> WORK TO BE COMPLETED
Would you reproduce exactly the lines below from the one holding "fF = [0] * (n + 2)" through the one holding "sT[c + 1] + fT[c]", inclusive, and no others?

-- PROVIDED DATA follows --

-- pv_equiv track=rewrite | github.com/dhruvguptax/clustered-subset-count | clustered_subset_count.py | clustered_subset_count
-- ===== SOURCE A (Python) =====
-- import itertools
--
-- def is_clustered(subset, d):
--     """
--     Check if a given subset is clustered with distance d.
--     A subset is clustered if every element has at least
--     one other element within distance <= d.
--     """
--     for i in range(len(subset)):
--         has_neighbor = any(
--             i != j and abs(subset[i] - subset[j]) <= d
--             for j in range(len(subset))
--         )
--         if not has_neighbor:
--             return False
--     return True
--
-- def clustered_subset_count(n, k, d):
--     """
--     Computes C(n, k; d) = number of size-k clustered subsets of {1..n}
--     """
--     base_set = list(range(1, n + 1))
--     all_subsets = itertools.combinations(base_set, k)
--     count = 0
--
--     for subset in all_subsets:
--         if is_clustered(subset, d):
--             count += 1
--
--     return count
-- ===== SOURCE B (Python) =====
-- def clustered_subset_count(n, k, d):
--     """
--     Computes C(n, k; d) = number of size-k clustered subsets of {1..n}
--     by a bottom-up DP over the last chosen position (with suffix sums)
--     instead of enumerating all C(n, k) subsets.
--     fT[b] / fF[b] = number of ways to pick the remaining elements from
--     {b+1..n} when b is the last chosen element and b's neighbor
--     requirement is already met (T) / not yet met (F).
--     """
--     if k == 0:
--         return 1
--     if k > n:
--         return 0
--     fT = [1] * (n + 2)  # 0 more elements to pick: ok iff b is satisfied
--     fF = [0] * (n + 2)
--     for _ in range(k - 1):
--         sT = [0] * (n + 2)  # sT[i] = fT[i] + ... + fT[n], sF likewise
--         sF = [0] * (n + 2)
--         for c in range(n, 0, -1):
--             sT[c] = sT[c + 1] + fT[c]
--             sF[c] = sF[c + 1] + fF[c]
--         nT = [0] * (n + 2)
--         nF = [0] * (n + 2)
--         for b in range(1, n + 1):
--             hi = min(b + d, n)  # last candidate within distance d of b
--             if hi >= b + 1:
--                 near = sT[b + 1] - sT[hi + 1]  # next element within d: both satisfied
--                 far = sF[hi + 1]  # next element beyond d: it starts unsatisfied
--             else:
--                 near = 0
--                 far = sF[b + 1]
--             nT[b] = near + far
--             nF[b] = near  # b still needs a neighbor: next element must be within d
--         fT = nT
--         fF = nF
--     return sum(fF[x] for x in range(1, n + 1))
-- ===== Notes on version B (the rewrite author's own statement) =====
-- stated objective: faster
-- what changed: Replaces A's enumeration of all C(n,k) subsets with an O(k^2)-per-subset neighbor check by a bottom-up DP over the last chosen position (suffix-sum accelerated) tracking whether that element already has a neighbor within d; intended as asymptotically faster and measured well above 1.5x at the largest size where both finished, though unconfirmed in a timing run beyond that (both sides time out on some of the largest random inputs).
-- outside the precondition, e.g. on clustered_subset_count(5, -1, 2): A raises ValueError, B returns 0
import Mathlib
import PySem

-- PROVIDED DATA concluded --

> ANSWER TO THIS TASK
--     fF = [0] * (n + 2)
--     for _ in range(k - 1):
--         sT = [0] * (n + 2)  # sT[i] = fT[i] + ... + fT[n], sF likewise
--         sF = [0] * (n + 2)
--         for c in range(n, 0, -1):
--             sT[c] = sT[c + 1] + fT[c]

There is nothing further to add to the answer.